→ **The data**
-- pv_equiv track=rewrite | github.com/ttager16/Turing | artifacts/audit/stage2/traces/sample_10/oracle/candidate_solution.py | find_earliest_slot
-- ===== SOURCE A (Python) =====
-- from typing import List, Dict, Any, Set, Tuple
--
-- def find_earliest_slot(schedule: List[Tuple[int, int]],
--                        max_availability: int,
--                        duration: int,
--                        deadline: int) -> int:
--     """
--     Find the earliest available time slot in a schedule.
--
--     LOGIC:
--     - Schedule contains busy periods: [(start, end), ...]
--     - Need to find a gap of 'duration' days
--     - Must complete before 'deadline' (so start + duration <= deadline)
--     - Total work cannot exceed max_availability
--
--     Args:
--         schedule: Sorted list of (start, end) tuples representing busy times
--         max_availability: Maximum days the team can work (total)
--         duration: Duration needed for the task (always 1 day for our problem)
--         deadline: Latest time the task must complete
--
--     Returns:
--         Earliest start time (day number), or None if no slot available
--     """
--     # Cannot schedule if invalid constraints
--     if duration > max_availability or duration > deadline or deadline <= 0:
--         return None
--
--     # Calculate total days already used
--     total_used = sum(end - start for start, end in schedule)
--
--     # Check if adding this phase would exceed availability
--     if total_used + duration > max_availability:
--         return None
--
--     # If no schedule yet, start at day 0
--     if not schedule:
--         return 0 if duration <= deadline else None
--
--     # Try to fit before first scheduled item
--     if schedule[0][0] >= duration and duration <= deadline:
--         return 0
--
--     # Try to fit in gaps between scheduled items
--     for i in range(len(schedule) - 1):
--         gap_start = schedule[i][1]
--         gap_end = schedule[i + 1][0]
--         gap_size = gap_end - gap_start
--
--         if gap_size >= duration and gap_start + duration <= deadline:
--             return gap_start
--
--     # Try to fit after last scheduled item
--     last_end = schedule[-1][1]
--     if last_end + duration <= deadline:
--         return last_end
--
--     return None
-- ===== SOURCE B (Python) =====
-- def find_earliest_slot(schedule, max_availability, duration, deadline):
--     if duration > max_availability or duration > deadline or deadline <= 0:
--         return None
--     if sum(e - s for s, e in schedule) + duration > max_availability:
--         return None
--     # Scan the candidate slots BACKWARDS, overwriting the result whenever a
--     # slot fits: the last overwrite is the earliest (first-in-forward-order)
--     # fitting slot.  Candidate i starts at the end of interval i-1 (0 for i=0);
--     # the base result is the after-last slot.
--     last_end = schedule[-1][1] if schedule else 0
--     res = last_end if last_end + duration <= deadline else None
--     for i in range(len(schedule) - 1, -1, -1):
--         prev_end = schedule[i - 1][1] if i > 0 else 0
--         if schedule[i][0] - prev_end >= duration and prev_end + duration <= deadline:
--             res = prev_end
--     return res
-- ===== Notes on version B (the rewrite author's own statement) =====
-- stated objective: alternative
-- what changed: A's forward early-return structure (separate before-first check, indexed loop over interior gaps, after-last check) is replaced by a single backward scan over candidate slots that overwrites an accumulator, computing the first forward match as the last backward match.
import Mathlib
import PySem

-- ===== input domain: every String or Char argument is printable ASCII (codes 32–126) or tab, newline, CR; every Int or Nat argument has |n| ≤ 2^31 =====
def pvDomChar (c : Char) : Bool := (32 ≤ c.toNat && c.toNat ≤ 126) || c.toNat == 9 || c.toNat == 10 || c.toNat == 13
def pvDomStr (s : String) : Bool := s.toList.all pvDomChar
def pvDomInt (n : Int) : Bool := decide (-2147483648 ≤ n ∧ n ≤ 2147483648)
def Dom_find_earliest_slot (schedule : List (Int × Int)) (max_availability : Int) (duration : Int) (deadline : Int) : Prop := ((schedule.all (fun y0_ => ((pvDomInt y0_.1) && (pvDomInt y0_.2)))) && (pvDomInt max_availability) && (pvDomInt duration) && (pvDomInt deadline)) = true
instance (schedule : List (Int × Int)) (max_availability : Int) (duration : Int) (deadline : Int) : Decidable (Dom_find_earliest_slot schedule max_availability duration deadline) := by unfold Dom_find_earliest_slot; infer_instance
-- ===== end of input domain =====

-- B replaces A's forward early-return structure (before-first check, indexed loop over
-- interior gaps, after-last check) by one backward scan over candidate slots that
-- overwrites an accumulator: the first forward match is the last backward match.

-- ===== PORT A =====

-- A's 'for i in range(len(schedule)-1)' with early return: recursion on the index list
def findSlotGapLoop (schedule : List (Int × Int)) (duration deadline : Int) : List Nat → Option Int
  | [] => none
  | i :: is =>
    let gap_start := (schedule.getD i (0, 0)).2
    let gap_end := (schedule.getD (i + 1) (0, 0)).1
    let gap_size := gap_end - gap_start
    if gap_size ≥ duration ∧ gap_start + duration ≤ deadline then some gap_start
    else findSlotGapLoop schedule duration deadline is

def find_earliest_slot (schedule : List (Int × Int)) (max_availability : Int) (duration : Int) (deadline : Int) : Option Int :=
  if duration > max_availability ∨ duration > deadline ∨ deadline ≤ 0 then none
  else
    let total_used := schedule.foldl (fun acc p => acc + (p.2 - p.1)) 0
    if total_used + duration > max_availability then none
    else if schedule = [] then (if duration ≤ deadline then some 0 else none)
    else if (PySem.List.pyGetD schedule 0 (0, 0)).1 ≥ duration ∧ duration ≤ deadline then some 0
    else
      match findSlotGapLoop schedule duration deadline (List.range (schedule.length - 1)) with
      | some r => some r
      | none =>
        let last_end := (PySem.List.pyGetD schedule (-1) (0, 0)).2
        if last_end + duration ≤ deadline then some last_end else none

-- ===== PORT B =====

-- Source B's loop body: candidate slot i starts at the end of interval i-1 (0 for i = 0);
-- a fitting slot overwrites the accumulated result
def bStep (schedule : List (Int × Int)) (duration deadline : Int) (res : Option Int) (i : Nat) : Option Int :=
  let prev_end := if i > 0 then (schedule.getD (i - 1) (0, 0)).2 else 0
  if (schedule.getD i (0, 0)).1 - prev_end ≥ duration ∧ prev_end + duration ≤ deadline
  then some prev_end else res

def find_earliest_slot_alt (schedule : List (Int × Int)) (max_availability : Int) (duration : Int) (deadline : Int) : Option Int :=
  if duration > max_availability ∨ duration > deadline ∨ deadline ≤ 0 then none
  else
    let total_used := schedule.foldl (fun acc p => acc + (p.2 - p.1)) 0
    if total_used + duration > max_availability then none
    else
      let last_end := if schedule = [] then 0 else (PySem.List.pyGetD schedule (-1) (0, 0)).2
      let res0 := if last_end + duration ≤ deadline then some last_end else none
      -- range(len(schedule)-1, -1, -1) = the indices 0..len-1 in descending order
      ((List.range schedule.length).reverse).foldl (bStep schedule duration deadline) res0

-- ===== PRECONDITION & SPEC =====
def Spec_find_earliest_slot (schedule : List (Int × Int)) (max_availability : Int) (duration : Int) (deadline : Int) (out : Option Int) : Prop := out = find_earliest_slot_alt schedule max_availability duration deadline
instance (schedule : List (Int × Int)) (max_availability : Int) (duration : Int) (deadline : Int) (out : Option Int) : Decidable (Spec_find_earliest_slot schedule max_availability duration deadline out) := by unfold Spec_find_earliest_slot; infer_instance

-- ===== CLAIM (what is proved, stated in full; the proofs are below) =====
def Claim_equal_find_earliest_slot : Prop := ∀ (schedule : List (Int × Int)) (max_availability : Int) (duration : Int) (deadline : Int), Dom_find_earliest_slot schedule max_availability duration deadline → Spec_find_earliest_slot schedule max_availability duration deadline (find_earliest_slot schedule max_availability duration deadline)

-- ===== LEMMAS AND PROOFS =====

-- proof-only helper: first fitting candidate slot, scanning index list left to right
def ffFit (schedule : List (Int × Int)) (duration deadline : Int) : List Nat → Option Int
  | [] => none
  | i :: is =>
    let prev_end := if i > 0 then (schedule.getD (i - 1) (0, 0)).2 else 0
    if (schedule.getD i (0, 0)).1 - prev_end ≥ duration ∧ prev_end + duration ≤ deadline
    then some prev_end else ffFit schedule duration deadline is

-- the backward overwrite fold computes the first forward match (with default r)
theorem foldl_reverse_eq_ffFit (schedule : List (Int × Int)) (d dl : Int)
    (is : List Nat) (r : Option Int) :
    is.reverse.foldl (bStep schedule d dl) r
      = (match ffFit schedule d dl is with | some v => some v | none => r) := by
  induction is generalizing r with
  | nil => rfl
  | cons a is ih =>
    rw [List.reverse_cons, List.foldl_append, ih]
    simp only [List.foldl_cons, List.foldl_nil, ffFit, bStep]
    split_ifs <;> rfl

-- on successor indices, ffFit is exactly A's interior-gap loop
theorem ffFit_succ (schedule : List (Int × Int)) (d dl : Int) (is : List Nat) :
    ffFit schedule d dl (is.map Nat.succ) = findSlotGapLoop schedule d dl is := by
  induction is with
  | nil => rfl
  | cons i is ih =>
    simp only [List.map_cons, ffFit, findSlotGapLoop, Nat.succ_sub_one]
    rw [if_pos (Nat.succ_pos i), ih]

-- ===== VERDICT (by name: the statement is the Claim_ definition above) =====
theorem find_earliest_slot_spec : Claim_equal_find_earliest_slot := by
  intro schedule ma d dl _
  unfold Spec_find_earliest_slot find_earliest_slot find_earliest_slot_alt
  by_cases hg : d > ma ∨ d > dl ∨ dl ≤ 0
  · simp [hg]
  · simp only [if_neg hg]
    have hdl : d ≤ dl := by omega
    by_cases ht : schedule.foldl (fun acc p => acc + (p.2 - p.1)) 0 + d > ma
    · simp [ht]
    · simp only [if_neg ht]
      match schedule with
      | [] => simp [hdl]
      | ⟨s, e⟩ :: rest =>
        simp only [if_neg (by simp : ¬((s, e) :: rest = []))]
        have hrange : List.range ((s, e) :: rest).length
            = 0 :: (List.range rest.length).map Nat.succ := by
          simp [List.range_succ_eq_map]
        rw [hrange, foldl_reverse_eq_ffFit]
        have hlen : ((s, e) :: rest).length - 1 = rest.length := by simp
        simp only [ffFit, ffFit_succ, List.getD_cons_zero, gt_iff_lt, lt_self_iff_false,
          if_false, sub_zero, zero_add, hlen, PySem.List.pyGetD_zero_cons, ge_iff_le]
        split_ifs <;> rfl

---

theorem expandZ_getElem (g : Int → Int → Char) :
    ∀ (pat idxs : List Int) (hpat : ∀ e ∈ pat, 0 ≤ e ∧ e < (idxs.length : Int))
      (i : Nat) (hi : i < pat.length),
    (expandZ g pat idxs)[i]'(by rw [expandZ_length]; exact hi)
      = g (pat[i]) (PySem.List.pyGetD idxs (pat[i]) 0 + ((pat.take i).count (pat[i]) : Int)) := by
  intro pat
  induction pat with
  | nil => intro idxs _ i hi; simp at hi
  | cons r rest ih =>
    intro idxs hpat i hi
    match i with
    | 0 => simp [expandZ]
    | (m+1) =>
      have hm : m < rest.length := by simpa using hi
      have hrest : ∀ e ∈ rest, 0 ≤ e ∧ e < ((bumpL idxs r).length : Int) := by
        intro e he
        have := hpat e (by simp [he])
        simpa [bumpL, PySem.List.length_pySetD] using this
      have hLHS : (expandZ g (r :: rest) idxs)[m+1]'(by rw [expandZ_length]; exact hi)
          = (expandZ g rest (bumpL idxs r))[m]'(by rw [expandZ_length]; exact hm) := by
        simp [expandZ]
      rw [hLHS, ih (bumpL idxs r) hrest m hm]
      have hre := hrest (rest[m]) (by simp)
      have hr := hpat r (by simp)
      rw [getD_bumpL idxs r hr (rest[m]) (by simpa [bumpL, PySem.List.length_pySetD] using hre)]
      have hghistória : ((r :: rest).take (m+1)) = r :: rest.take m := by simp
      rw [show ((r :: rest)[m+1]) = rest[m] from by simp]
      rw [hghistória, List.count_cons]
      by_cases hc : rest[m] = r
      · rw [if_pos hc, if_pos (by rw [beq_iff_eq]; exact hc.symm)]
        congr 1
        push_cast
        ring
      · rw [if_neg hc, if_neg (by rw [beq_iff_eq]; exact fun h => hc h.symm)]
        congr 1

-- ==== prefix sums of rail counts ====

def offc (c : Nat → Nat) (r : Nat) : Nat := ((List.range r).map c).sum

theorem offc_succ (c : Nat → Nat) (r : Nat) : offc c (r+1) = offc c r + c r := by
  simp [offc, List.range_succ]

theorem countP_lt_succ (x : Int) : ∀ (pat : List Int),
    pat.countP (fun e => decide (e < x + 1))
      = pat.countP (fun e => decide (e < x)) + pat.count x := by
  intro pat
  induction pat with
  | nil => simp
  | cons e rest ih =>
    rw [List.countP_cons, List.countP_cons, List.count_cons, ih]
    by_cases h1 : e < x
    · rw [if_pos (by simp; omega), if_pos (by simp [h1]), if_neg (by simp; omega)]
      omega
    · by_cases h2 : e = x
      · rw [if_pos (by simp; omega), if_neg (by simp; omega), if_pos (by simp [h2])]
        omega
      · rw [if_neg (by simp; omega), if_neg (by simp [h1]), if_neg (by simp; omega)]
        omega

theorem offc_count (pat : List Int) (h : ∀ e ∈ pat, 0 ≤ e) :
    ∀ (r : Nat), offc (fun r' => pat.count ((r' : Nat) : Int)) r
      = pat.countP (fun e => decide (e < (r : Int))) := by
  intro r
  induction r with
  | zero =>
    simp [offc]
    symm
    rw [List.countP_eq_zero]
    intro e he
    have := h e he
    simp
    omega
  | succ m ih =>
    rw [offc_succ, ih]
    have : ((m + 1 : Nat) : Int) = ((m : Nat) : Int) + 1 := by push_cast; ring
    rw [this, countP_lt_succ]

--

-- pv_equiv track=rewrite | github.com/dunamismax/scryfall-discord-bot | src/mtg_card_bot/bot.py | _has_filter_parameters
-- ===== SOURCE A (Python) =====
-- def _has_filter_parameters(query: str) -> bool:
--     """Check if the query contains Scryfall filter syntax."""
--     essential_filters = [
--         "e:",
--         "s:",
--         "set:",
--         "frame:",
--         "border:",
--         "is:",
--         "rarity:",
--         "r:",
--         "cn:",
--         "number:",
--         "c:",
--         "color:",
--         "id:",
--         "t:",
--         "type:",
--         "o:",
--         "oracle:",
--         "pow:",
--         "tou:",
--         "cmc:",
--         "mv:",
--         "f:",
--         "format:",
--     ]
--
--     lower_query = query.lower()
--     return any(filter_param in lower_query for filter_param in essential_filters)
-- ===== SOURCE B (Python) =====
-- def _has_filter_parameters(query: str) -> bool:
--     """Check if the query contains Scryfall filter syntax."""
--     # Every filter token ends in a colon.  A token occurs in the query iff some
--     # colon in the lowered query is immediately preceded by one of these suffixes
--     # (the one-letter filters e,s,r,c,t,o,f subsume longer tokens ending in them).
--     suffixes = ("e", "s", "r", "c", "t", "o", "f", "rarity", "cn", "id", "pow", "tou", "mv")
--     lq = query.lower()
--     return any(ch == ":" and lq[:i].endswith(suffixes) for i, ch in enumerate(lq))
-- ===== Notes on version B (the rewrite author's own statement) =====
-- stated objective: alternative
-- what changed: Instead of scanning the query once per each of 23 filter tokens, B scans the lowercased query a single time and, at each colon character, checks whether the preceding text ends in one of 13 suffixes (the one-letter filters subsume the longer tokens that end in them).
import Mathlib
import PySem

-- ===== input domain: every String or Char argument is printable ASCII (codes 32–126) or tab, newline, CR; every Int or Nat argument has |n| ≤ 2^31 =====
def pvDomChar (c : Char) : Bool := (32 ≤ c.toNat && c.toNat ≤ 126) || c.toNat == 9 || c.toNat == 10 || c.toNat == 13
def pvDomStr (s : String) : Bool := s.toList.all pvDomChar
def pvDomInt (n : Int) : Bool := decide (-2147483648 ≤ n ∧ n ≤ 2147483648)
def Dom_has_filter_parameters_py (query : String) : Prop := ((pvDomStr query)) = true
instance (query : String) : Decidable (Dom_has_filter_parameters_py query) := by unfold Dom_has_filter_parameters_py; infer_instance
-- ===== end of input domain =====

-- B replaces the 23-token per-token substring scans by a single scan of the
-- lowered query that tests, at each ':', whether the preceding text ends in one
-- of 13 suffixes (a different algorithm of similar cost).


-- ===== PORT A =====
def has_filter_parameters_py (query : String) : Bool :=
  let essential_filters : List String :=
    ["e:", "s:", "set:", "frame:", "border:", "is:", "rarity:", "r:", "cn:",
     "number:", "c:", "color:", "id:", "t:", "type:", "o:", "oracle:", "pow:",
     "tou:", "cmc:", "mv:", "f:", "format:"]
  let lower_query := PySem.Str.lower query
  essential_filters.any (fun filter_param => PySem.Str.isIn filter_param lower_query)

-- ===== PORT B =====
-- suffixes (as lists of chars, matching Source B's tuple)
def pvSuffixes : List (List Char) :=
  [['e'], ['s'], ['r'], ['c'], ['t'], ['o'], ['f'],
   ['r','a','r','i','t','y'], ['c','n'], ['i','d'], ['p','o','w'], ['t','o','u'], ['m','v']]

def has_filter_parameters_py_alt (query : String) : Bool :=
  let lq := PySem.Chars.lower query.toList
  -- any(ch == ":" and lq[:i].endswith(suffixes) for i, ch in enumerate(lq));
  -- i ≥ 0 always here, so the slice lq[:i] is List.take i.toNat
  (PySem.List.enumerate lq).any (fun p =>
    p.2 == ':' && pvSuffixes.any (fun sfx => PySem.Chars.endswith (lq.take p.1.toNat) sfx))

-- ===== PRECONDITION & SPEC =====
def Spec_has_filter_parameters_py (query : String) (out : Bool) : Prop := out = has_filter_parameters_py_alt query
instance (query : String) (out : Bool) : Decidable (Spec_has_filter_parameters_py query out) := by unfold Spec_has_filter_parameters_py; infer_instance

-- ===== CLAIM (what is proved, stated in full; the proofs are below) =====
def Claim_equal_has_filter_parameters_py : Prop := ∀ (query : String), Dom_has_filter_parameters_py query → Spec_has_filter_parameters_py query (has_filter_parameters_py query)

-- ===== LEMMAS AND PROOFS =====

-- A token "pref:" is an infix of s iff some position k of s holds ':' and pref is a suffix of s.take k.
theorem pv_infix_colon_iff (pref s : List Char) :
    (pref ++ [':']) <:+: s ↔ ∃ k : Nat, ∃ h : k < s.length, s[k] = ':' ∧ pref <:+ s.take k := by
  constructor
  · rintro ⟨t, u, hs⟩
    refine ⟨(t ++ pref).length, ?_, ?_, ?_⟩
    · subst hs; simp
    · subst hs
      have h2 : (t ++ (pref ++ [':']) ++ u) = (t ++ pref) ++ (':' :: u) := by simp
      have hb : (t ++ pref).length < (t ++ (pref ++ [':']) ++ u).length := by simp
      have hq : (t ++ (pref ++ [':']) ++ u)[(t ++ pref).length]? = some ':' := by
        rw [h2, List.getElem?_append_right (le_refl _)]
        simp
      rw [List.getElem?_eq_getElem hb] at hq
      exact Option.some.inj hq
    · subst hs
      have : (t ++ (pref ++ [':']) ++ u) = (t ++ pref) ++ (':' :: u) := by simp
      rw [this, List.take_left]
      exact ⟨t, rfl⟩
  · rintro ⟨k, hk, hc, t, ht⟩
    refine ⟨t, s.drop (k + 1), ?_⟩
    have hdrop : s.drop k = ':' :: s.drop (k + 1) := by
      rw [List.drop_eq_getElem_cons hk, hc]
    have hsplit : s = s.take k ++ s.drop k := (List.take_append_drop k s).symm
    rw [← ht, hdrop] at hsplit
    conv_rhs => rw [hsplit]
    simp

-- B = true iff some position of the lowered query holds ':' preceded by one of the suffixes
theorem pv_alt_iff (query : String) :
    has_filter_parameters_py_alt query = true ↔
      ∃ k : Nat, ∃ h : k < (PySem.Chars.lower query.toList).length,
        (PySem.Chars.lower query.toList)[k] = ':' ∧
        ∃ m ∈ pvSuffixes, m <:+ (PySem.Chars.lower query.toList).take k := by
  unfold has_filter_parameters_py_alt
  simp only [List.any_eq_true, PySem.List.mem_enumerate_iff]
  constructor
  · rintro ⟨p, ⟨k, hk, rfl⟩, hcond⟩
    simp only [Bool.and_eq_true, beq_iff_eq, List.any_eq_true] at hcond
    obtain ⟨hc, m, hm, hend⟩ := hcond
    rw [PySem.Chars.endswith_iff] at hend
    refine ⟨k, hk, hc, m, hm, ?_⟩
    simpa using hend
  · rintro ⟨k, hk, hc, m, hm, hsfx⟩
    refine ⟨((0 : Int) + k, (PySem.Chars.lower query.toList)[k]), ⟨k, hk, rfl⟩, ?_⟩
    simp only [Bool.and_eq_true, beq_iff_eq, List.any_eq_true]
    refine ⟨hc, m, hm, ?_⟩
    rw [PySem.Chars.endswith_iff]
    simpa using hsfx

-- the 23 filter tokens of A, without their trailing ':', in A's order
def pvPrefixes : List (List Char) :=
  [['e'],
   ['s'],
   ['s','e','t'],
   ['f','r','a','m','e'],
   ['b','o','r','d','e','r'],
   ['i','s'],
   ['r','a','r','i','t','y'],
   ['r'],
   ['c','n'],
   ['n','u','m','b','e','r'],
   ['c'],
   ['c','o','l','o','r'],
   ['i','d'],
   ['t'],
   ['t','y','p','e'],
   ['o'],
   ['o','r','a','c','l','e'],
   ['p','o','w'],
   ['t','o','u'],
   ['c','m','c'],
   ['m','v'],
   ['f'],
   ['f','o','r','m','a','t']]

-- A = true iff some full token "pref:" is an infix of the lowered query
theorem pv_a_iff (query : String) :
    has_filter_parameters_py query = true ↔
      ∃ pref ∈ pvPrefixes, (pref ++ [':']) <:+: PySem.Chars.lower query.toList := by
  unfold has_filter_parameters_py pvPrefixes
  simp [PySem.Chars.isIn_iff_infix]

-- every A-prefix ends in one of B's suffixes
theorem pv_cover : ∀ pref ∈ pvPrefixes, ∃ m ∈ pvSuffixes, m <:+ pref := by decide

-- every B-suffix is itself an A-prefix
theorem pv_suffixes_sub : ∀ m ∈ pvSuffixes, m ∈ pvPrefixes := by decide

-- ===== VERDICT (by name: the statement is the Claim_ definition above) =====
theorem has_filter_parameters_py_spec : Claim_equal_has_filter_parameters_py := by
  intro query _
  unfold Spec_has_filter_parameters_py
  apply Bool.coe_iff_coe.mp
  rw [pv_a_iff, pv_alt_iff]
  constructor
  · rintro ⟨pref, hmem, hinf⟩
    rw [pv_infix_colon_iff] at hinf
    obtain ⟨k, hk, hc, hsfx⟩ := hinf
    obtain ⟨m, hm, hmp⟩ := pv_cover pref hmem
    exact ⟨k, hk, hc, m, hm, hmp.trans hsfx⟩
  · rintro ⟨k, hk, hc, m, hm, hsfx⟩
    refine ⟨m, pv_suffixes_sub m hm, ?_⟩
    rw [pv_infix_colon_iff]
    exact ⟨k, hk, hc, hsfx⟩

→ **Exercise goal**
Among the lines above, repeat exactly those from the line with "have hghistória : ((r" to the line with "by_cases h2 : e = x", counting both ends.

→ **Task result**
      have hghistória : ((r :: rest).take (m+1)) = r :: rest.take m := by simp
      rw [show ((r :: rest)[m+1]) = rest[m] from by simp]
      rw [hghistória, List.count_cons]
      by_cases hc : rest[m] = r
      · rw [if_pos hc, if_pos (by rw [beq_iff_eq]; exact hc.symm)]
        congr 1
        push_cast
        ring
      · rw [if_neg hc, if_neg (by rw [beq_iff_eq]; exact fun h => hc h.symm)]
        congr 1

-- ==== prefix sums of rail counts ====

def offc (c : Nat → Nat) (r : Nat) : Nat := ((List.range r).map c).sum

theorem offc_succ (c : Nat → Nat) (r : Nat) : offc c (r+1) = offc c r + c r := by
  simp [offc, List.range_succ]

theorem countP_lt_succ (x : Int) : ∀ (pat : List Int),
    pat.countP (fun e => decide (e < x + 1))
      = pat.countP (fun e => decide (e < x)) + pat.count x := by
  intro pat
  induction pat with
  | nil => simp
  | cons e rest ih =>
    rw [List.countP_cons, List.countP_cons, List.count_cons, ih]
    by_cases h1 : e < x
    · rw [if_pos (by simp; omega), if_pos (by simp [h1]), if_neg (by simp; omega)]
      omega
    · by_cases h2 : e = x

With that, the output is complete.